Data extracted from a collection
+ + + + +
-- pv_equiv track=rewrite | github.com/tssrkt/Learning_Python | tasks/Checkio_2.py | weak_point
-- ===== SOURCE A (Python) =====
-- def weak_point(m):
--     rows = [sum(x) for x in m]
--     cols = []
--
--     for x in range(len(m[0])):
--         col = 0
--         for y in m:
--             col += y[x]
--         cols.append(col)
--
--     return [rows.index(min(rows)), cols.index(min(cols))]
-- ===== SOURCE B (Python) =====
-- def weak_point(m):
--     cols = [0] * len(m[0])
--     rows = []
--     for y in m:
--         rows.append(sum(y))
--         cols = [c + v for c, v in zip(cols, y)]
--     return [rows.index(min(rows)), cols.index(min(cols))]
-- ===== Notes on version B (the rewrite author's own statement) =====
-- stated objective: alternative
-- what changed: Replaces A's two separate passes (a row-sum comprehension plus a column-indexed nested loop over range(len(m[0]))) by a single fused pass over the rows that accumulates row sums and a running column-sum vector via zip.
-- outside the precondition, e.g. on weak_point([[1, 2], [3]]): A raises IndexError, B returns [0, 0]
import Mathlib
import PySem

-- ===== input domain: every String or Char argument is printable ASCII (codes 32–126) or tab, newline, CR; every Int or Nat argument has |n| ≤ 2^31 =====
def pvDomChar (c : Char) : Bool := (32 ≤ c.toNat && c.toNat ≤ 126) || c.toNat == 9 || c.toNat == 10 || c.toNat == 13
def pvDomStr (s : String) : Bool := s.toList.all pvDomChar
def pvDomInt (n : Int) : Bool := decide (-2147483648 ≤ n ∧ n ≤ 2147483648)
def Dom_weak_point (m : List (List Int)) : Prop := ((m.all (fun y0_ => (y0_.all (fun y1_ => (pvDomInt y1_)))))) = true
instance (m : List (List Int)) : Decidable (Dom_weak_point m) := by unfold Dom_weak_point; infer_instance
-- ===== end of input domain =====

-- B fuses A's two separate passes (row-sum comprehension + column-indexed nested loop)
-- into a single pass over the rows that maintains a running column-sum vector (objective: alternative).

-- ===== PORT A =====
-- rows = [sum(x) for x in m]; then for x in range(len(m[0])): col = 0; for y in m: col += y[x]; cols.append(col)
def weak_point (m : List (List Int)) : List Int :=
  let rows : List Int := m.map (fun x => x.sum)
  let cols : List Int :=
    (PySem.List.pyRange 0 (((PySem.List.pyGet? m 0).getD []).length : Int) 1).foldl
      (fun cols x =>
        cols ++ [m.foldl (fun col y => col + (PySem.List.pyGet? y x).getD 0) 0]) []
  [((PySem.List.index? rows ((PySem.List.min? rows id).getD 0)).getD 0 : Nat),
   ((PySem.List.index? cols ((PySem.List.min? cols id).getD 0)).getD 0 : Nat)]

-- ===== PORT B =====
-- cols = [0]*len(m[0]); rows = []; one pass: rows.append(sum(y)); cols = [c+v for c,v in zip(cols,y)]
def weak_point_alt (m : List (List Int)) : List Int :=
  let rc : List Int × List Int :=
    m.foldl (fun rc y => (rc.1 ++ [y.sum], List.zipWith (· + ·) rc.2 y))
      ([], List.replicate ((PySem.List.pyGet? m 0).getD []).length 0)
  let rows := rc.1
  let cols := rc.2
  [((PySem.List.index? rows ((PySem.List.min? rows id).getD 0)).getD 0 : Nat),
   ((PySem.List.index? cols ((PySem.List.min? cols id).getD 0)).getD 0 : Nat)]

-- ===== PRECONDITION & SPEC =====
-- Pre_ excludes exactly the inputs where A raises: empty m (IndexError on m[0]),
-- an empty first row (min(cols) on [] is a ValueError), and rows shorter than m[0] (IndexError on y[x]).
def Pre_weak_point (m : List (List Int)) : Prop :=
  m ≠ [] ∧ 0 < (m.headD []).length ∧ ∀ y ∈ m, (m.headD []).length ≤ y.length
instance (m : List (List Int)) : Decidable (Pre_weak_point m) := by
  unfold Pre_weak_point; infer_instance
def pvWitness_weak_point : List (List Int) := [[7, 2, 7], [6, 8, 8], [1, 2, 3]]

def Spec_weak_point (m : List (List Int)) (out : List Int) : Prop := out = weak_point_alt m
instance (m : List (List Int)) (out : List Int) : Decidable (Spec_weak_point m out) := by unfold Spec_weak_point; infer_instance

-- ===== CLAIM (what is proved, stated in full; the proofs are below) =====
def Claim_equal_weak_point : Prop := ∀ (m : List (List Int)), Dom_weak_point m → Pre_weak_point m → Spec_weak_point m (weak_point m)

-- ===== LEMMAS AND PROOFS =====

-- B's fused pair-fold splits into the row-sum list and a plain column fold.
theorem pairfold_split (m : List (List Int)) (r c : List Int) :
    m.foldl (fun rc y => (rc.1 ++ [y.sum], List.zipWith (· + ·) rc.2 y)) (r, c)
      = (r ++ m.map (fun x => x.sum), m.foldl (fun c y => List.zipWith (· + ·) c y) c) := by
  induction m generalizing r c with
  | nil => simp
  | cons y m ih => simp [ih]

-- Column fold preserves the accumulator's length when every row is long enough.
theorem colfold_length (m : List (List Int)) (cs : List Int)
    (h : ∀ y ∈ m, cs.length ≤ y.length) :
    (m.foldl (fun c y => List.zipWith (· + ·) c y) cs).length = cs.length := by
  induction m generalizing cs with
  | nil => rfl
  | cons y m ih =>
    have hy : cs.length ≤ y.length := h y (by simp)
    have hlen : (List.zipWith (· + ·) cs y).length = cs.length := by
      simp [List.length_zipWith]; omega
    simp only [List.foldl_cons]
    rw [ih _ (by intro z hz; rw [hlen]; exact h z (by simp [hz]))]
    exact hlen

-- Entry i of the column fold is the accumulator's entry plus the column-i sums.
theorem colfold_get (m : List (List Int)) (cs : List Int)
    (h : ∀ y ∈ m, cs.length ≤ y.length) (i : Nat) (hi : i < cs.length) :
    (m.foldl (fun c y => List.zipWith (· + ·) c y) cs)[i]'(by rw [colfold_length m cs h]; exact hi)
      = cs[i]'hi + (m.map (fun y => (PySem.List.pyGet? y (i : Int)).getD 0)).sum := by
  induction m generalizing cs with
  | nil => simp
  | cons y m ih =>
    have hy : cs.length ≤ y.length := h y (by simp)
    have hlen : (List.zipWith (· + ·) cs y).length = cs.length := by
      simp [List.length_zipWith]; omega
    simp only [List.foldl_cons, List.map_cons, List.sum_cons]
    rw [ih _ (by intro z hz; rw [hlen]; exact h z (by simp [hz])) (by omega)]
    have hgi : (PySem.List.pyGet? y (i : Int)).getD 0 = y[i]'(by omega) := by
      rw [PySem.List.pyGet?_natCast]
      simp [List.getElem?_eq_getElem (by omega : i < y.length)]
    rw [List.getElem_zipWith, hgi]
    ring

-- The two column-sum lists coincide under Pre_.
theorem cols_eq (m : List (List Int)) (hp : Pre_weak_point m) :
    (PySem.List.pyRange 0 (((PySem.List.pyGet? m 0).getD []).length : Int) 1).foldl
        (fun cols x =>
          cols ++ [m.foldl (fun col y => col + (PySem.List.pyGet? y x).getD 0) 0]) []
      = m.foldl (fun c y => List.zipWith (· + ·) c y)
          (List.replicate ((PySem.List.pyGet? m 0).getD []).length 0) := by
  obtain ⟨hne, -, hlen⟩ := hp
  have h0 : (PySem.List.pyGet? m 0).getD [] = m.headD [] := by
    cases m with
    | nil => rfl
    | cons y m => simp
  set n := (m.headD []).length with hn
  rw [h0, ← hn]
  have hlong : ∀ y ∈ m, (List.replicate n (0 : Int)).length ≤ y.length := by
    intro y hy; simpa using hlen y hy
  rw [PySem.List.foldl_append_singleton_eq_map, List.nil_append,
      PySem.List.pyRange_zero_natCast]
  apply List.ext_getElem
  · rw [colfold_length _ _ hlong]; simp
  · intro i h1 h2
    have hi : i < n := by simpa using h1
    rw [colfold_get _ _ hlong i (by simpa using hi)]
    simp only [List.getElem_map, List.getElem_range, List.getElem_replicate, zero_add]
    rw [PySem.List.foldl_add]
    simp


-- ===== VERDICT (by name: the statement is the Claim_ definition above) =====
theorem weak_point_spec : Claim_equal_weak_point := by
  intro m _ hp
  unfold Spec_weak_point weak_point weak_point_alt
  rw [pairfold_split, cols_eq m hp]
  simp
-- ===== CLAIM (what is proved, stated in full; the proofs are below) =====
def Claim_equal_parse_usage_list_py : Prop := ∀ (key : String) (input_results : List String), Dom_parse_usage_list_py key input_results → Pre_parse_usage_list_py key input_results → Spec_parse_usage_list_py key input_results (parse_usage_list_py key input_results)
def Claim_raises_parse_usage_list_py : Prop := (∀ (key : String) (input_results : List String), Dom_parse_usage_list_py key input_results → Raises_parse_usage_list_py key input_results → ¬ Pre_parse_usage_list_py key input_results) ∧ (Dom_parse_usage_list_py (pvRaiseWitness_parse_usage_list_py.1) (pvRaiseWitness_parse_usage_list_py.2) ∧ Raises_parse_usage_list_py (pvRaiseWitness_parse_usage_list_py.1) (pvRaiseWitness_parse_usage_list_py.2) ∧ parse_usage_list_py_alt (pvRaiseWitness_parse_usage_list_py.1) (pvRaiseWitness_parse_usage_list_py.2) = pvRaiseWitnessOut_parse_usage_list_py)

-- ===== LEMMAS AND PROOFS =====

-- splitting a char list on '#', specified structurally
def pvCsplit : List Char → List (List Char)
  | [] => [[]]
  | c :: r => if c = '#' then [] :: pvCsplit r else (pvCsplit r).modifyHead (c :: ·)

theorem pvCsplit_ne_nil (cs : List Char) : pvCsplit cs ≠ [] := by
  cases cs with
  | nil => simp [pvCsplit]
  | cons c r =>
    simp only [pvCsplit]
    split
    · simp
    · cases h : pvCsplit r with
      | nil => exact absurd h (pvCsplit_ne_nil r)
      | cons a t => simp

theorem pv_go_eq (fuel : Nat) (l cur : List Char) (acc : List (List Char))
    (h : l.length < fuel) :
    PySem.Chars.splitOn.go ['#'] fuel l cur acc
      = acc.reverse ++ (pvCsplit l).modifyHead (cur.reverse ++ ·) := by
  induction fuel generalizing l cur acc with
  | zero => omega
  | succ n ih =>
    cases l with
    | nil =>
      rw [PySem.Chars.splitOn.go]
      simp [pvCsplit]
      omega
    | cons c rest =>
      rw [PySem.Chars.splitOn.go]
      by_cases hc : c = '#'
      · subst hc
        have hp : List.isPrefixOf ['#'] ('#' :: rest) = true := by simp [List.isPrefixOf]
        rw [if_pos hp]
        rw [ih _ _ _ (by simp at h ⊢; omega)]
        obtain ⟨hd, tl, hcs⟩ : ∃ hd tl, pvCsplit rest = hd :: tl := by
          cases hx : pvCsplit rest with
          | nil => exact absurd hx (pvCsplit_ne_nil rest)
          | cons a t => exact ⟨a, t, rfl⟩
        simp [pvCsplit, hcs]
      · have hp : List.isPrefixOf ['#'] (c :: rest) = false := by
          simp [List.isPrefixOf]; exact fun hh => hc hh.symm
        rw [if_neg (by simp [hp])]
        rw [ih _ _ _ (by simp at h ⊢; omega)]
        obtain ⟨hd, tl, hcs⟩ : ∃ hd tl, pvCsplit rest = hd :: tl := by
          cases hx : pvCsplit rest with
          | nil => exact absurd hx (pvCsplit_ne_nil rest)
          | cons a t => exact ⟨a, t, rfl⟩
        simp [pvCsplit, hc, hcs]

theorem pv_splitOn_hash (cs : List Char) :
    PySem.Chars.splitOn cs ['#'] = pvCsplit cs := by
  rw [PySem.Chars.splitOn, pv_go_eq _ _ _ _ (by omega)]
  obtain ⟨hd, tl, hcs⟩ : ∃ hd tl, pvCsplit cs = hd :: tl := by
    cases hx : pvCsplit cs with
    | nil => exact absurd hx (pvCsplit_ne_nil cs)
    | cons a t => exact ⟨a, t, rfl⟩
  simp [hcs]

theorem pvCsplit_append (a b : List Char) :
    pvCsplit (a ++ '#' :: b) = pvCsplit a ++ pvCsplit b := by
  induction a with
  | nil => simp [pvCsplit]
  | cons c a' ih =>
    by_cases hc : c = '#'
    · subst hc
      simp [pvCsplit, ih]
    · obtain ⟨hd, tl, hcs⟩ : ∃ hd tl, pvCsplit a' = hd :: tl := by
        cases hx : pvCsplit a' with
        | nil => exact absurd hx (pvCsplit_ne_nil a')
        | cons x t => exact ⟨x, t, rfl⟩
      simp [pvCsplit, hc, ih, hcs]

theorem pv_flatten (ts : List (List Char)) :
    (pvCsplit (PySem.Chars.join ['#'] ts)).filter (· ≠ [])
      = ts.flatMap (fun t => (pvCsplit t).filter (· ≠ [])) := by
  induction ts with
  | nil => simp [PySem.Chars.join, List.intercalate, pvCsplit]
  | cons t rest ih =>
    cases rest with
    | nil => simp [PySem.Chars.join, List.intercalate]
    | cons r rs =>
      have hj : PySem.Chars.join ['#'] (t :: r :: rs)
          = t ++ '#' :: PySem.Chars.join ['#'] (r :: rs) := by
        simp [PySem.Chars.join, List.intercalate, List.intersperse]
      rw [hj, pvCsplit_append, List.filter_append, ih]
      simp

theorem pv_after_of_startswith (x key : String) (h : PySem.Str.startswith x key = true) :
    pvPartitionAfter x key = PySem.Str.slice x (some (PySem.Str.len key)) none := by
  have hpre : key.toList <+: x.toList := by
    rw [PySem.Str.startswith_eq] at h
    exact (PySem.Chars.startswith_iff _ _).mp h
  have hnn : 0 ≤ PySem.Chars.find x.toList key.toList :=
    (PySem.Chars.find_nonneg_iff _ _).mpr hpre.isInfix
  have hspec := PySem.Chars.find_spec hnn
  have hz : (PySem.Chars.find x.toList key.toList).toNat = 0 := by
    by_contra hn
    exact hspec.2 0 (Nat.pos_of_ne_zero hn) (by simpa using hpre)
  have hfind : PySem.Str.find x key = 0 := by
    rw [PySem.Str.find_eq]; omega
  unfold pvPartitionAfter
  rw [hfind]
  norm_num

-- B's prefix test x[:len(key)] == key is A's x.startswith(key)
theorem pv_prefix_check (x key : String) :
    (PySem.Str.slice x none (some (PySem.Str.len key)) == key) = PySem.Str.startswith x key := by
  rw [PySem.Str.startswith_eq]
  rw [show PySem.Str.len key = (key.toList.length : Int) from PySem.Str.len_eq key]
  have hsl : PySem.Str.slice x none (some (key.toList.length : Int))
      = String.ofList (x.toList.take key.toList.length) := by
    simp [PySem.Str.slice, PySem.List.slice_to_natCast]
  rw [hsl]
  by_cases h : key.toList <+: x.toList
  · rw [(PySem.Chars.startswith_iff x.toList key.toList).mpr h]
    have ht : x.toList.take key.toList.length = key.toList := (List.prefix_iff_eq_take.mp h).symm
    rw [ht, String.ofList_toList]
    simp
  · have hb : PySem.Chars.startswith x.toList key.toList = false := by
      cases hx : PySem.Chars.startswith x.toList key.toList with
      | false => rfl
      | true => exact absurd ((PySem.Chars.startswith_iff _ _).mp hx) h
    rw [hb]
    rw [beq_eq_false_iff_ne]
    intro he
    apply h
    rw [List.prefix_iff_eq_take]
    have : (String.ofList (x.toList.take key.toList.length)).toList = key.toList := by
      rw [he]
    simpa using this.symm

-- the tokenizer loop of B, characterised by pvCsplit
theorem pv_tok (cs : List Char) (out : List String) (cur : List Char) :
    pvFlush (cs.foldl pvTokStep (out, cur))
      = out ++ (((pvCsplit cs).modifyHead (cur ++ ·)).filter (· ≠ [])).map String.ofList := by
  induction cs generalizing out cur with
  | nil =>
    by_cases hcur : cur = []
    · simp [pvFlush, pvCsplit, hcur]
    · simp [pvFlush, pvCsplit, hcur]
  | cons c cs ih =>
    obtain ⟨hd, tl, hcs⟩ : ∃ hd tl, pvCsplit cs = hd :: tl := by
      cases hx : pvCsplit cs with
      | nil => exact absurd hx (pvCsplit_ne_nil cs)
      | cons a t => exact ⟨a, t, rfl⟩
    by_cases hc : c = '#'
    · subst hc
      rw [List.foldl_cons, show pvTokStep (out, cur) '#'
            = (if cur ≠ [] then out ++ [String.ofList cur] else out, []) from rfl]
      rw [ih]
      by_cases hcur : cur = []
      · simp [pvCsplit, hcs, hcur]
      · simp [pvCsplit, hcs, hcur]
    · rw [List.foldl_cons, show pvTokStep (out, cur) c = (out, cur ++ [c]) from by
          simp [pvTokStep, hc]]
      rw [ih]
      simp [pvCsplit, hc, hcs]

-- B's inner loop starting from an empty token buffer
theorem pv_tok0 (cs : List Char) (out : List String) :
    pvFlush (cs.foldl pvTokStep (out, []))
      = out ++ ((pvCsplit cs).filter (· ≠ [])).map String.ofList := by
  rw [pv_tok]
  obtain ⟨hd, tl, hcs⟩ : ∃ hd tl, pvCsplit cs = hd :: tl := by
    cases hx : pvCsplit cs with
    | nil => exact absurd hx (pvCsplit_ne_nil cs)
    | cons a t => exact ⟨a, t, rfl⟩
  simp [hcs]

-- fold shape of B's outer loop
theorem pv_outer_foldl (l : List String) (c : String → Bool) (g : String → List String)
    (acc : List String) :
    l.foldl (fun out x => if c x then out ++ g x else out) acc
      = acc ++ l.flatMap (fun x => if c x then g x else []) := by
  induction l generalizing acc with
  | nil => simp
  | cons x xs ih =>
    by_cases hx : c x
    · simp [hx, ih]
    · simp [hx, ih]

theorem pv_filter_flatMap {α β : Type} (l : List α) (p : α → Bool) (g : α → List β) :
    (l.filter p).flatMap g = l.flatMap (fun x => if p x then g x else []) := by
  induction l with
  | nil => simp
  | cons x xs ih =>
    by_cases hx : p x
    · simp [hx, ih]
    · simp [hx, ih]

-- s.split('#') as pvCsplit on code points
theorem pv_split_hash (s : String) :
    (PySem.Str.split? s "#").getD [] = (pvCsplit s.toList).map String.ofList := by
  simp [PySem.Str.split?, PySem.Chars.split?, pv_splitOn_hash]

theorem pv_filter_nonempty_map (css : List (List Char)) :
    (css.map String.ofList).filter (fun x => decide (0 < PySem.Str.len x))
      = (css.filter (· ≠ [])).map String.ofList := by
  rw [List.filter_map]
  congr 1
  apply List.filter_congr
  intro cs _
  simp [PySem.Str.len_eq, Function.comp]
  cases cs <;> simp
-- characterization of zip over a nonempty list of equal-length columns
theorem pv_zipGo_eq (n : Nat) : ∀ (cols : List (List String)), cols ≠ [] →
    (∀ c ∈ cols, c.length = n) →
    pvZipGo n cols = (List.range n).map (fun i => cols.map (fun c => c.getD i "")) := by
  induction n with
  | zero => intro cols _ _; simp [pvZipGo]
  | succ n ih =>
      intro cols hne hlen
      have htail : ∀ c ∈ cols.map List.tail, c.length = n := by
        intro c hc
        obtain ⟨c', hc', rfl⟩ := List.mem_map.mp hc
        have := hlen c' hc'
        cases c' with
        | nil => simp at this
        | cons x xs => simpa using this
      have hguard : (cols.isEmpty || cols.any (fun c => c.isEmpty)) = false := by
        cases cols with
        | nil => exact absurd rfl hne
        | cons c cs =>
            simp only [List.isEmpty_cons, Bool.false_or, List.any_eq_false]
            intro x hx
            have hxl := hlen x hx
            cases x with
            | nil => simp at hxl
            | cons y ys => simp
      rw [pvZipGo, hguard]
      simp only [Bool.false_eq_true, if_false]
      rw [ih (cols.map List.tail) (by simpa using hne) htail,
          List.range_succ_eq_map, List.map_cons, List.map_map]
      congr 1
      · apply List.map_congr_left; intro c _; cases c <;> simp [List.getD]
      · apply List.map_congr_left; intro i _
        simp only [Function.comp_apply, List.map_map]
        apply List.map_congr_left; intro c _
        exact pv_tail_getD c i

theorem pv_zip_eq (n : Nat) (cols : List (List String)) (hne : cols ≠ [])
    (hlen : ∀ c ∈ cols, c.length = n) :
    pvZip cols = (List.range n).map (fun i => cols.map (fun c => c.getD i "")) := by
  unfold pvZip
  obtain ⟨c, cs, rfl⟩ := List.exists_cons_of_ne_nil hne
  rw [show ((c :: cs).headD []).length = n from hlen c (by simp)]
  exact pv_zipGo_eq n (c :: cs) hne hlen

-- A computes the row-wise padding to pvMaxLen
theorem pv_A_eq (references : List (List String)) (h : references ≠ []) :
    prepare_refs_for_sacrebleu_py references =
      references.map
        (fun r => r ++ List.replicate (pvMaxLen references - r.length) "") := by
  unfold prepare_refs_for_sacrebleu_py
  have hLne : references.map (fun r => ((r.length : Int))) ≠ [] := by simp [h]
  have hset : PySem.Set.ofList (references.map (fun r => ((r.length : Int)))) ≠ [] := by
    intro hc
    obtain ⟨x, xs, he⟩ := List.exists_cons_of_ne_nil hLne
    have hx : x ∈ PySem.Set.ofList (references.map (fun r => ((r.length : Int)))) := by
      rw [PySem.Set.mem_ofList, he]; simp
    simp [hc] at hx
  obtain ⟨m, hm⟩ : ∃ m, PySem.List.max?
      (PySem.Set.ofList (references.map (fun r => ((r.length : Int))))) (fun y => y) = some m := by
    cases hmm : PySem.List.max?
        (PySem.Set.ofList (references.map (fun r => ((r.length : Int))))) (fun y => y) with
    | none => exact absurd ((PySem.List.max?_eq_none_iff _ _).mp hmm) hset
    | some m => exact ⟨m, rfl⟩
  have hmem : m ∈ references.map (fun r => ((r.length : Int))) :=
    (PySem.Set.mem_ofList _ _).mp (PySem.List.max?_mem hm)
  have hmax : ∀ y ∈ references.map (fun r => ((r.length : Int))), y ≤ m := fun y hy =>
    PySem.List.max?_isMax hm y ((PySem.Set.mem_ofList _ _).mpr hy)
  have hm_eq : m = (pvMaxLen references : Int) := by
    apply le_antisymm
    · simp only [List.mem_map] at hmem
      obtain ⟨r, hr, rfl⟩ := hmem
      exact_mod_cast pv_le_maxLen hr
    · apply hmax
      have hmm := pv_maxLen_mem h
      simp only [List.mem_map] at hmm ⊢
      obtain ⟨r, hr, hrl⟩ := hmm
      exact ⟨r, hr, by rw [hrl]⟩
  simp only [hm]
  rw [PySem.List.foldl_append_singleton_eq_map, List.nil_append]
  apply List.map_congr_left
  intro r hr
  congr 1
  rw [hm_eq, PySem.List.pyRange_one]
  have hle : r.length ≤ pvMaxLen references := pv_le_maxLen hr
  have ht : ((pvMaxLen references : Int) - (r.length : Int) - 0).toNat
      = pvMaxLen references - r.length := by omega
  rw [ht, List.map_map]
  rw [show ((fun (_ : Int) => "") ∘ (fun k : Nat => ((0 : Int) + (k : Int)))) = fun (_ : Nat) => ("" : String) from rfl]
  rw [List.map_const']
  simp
+ + + + +
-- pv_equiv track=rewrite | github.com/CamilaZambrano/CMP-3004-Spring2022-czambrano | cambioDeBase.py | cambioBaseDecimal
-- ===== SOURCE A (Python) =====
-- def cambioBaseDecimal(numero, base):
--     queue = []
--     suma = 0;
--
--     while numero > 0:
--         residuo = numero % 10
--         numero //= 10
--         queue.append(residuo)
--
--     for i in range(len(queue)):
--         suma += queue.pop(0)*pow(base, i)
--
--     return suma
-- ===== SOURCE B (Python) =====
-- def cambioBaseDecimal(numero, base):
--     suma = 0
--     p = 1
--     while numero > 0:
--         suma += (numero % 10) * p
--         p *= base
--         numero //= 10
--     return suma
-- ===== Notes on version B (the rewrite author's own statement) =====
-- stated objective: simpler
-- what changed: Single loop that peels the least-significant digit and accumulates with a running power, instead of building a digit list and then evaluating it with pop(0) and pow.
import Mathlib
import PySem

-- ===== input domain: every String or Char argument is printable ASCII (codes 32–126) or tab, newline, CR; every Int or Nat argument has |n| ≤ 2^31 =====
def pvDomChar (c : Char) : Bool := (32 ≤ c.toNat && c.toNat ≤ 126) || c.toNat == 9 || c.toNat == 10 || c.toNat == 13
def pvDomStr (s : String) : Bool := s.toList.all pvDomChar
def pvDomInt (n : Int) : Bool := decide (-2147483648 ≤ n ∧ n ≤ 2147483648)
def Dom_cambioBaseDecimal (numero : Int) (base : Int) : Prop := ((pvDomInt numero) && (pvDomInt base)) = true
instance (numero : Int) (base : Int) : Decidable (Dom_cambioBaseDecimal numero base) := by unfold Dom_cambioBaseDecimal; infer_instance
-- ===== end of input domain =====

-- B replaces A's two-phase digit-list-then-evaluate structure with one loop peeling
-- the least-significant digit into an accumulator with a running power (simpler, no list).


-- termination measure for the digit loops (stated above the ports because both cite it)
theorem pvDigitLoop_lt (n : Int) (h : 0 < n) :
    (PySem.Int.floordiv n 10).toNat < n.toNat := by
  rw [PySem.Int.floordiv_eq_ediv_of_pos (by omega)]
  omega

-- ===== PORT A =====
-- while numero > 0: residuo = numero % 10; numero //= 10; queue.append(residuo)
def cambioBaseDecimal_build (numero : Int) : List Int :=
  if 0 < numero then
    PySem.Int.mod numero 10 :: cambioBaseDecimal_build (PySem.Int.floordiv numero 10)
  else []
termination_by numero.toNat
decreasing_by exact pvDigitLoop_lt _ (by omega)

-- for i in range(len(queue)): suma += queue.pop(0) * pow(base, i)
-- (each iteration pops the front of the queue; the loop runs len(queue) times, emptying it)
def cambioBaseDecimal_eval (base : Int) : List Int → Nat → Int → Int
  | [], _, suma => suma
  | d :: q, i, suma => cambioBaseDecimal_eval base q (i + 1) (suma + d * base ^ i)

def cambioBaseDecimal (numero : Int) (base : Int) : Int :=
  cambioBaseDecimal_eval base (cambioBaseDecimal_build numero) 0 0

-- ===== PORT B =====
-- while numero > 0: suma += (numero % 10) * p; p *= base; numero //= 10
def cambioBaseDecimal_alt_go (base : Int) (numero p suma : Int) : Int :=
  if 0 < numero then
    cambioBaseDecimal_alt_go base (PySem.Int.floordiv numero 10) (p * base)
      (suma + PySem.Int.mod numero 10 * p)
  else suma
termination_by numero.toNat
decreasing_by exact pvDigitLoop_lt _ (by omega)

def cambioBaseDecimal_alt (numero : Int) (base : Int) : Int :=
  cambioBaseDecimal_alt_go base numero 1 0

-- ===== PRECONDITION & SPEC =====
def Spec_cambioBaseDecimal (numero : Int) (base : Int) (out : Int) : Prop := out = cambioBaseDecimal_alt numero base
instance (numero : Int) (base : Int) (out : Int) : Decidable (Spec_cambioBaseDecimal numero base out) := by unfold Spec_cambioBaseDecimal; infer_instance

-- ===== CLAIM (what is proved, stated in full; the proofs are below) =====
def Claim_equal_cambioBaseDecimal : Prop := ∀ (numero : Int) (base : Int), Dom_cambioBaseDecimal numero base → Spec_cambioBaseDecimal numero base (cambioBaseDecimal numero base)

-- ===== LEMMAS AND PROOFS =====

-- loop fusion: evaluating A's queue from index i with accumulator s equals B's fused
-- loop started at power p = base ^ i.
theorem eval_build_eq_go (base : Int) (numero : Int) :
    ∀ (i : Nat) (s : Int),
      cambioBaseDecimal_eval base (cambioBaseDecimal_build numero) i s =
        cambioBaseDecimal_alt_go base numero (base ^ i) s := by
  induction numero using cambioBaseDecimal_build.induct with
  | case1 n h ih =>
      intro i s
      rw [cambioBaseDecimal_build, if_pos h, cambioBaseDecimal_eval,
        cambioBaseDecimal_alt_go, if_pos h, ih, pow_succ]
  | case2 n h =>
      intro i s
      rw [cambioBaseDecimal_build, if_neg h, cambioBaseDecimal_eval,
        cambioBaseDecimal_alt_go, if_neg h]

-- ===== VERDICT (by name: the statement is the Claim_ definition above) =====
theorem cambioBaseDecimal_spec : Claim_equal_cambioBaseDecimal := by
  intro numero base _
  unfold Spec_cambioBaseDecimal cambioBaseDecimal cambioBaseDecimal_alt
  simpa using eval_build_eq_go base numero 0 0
+ + + + +
EXERCISE INSTRUCTIONS: Copy out all the lines of the records that include "nested".

RESPONSE TO THIS EXERCISE:
-- what changed: Replaces A's two separate passes (a row-sum comprehension plus a column-indexed nested loop over range(len(m[0]))) by a single fused pass over the rows that accumulates row sums and a running column-sum vector via zip.
-- B fuses A's two separate passes (row-sum comprehension + column-indexed nested loop)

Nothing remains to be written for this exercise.